-- pv_equiv track=rewrite | github.com/modelingevolution/zerobuffer | python/copy_and_fix_features.py | find_last_keyword
-- ===== SOURCE A (Python) =====
-- from typing import Optional, List, Tuple
--
-- def find_last_keyword(lines: List[str], current_index: int) -> str:
--     """Look backwards through lines to find the last Given/When/Then"""
--     for i in range(current_index - 1, -1, -1):
--         stripped = lines[i].strip()
--         if stripped.startswith('Given '):
--             return 'Given'
--         elif stripped.startswith('When '):
--             return 'When'
--         elif stripped.startswith('Then '):
--             return 'Then'
--     # If we can't find any, default to Given
--     return 'Given'
-- ===== SOURCE B (Python) =====
-- def find_last_keyword(lines, current_index):
--     """Forward accumulator pass: the last keyword seen before current_index
--     is the nearest preceding one."""
--     result = 'Given'
--     for line in lines[:max(current_index, 0)]:
--         s = line.strip()
--         if s.startswith('Given '):
--             result = 'Given'
--         elif s.startswith('When '):
--             result = 'When'
--         elif s.startswith('Then '):
--             result = 'Then'
--     return result
-- ===== Notes on version B (the rewrite author's own statement) =====
-- stated objective: alternative
-- what changed: Replaces the backward index loop with early return by a single forward pass over the slice lines[:current_index] that keeps the last keyword seen in an accumulator (and never indexes out of range).
import Mathlib
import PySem

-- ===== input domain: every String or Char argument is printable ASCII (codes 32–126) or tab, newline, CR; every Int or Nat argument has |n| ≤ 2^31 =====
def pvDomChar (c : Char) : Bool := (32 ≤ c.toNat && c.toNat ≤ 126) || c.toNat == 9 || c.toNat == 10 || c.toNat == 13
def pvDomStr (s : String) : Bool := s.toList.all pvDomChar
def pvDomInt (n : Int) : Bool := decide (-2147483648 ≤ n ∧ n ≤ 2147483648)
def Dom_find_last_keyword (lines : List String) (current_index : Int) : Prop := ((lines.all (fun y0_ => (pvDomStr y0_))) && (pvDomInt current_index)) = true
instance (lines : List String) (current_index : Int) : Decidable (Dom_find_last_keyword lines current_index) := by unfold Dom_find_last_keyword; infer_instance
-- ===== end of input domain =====

-- B replaces A's backward index loop with early exit by one forward pass over
-- the prefix keeping the last keyword seen (alternative decomposition; same cost).

-- ===== PORT A =====
-- the backward for-loop with early returns, over range(current_index-1, -1, -1)
def pvGoA (lines : List String) : List Int → String
  | [] => "Given"
  | i :: rest =>
    match PySem.List.pyGet? lines i with
    | none => "Given"   -- lines[i] raises IndexError in Python; excluded by Pre_
    | some line =>
      let stripped := PySem.Str.strip line
      if PySem.Str.startswith stripped "Given " then "Given"
      else if PySem.Str.startswith stripped "When " then "When"
      else if PySem.Str.startswith stripped "Then " then "Then"
      else pvGoA lines rest

def find_last_keyword (lines : List String) (current_index : Int) : String :=
  pvGoA lines (PySem.List.pyRange (current_index - 1) (-1) (-1))

-- ===== PORT B =====
def find_last_keyword_alt (lines : List String) (current_index : Int) : String :=
  (PySem.List.slice lines none (some (max current_index 0))).foldl
    (fun result line =>
      let s := PySem.Str.strip line
      if PySem.Str.startswith s "Given " then "Given"
      else if PySem.Str.startswith s "When " then "When"
      else if PySem.Str.startswith s "Then " then "Then"
      else result) "Given"

-- ===== PRECONDITION & SPEC =====
-- A raises IndexError as soon as current_index exceeds len(lines); only those inputs are excluded.
def Pre_find_last_keyword (lines : List String) (current_index : Int) : Prop :=
  current_index ≤ (lines.length : Int)
instance (lines : List String) (current_index : Int) : Decidable (Pre_find_last_keyword lines current_index) := by unfold Pre_find_last_keyword; infer_instance

def pvWitness_find_last_keyword : List String × Int := (["Given x", "foo"], 2)

def Spec_find_last_keyword (lines : List String) (current_index : Int) (out : String) : Prop := out = find_last_keyword_alt lines current_index
instance (lines : List String) (current_index : Int) (out : String) : Decidable (Spec_find_last_keyword lines current_index out) := by unfold Spec_find_last_keyword; infer_instance

-- ===== CLAIM (what is proved, stated in full; the proofs are below) =====
def Claim_equal_find_last_keyword : Prop := ∀ (lines : List String) (current_index : Int), Dom_find_last_keyword lines current_index → Pre_find_last_keyword lines current_index → Spec_find_last_keyword lines current_index (find_last_keyword lines current_index)

-- ===== LEMMAS AND PROOFS =====

-- the common per-line step of B's fold
def pvStep (result line : String) : String :=
  let s := PySem.Str.strip line
  if PySem.Str.startswith s "Given " then "Given"
  else if PySem.Str.startswith s "When " then "When"
  else if PySem.Str.startswith s "Then " then "Then"
  else result

lemma pvKey (lines : List String) : ∀ (n : Nat), n ≤ lines.length →
    pvGoA lines (PySem.List.pyRange ((n : Int) - 1) (-1) (-1)) =
      (lines.take n).foldl pvStep "Given" := by
  intro n
  induction n with
  | zero =>
    intro _
    rw [PySem.List.pyRange_neg_one_eq_nil (by omega)]
    simp [pvGoA]
  | succ m ih =>
    intro h
    have hcast : ((m + 1 : Nat) : Int) - 1 = (m : Int) := by push_cast; ring
    rw [hcast, PySem.List.pyRange_neg_one_cons (by omega)]
    have hlt : m < lines.length := by omega
    have hget : PySem.List.pyGet? lines (m : Int) = some (lines[m]) :=
      PySem.List.pyGet?_ofNat lines m hlt
    have htake : lines.take (m + 1) = lines.take m ++ [lines[m]] :=
      List.take_succ_eq_append_getElem hlt  -- name checked below
    rw [htake, List.foldl_append]
    simp only [List.foldl_cons, List.foldl_nil]
    rw [show pvGoA lines ((m : Int) :: PySem.List.pyRange ((m : Int) - 1) (-1) (-1)) =
        (match PySem.List.pyGet? lines (m : Int) with
         | none => "Given"
         | some line =>
           let stripped := PySem.Str.strip line
           if PySem.Str.startswith stripped "Given " then "Given"
           else if PySem.Str.startswith stripped "When " then "When"
           else if PySem.Str.startswith stripped "Then " then "Then"
           else pvGoA lines (PySem.List.pyRange ((m : Int) - 1) (-1) (-1))) from rfl]
    rw [hget]
    simp only [ih (by omega), pvStep]

-- B's fold is a fold of pvStep
lemma pvAltEq (lines : List String) (current_index : Int) :
    find_last_keyword_alt lines current_index =
      (PySem.List.slice lines none (some (max current_index 0))).foldl pvStep "Given" := rfl

-- ===== VERDICT (by name: the statement is the Claim_ definition above) =====
theorem find_last_keyword_spec : Claim_equal_find_last_keyword := by
  intro lines ci _ hpre
  unfold Spec_find_last_keyword
  rw [pvAltEq]
  by_cases h : ci ≤ 0
  · have h1 : max ci 0 = 0 := by omega
    rw [h1]
    rw [show (0 : Int) = ((0 : Nat) : Int) from rfl, PySem.List.slice_to_natCast]
    unfold find_last_keyword
    rw [PySem.List.pyRange_neg_one_eq_nil (by omega)]
    simp [pvGoA]
  · have hn : ci = ((ci.toNat : Nat) : Int) := by omega
    have h1 : max ci 0 = ci := by omega
    rw [h1, hn, PySem.List.slice_to_natCast]
    unfold find_last_keyword
    rw [hn]
    have hle : ci.toNat ≤ lines.length := by
      unfold Pre_find_last_keyword at hpre; omega
    exact pvKey lines ci.toNat hle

=====

WORK TASK
Check each line of the listing above. Copy the ones with the word "show".

THE ANSWER
    rw [show pvGoA lines ((m : Int) :: PySem.List.pyRange ((m : Int) - 1) (-1) (-1)) =
    rw [show (0 : Int) = ((0 : Nat) : Int) from rfl, PySem.List.slice_to_natCast]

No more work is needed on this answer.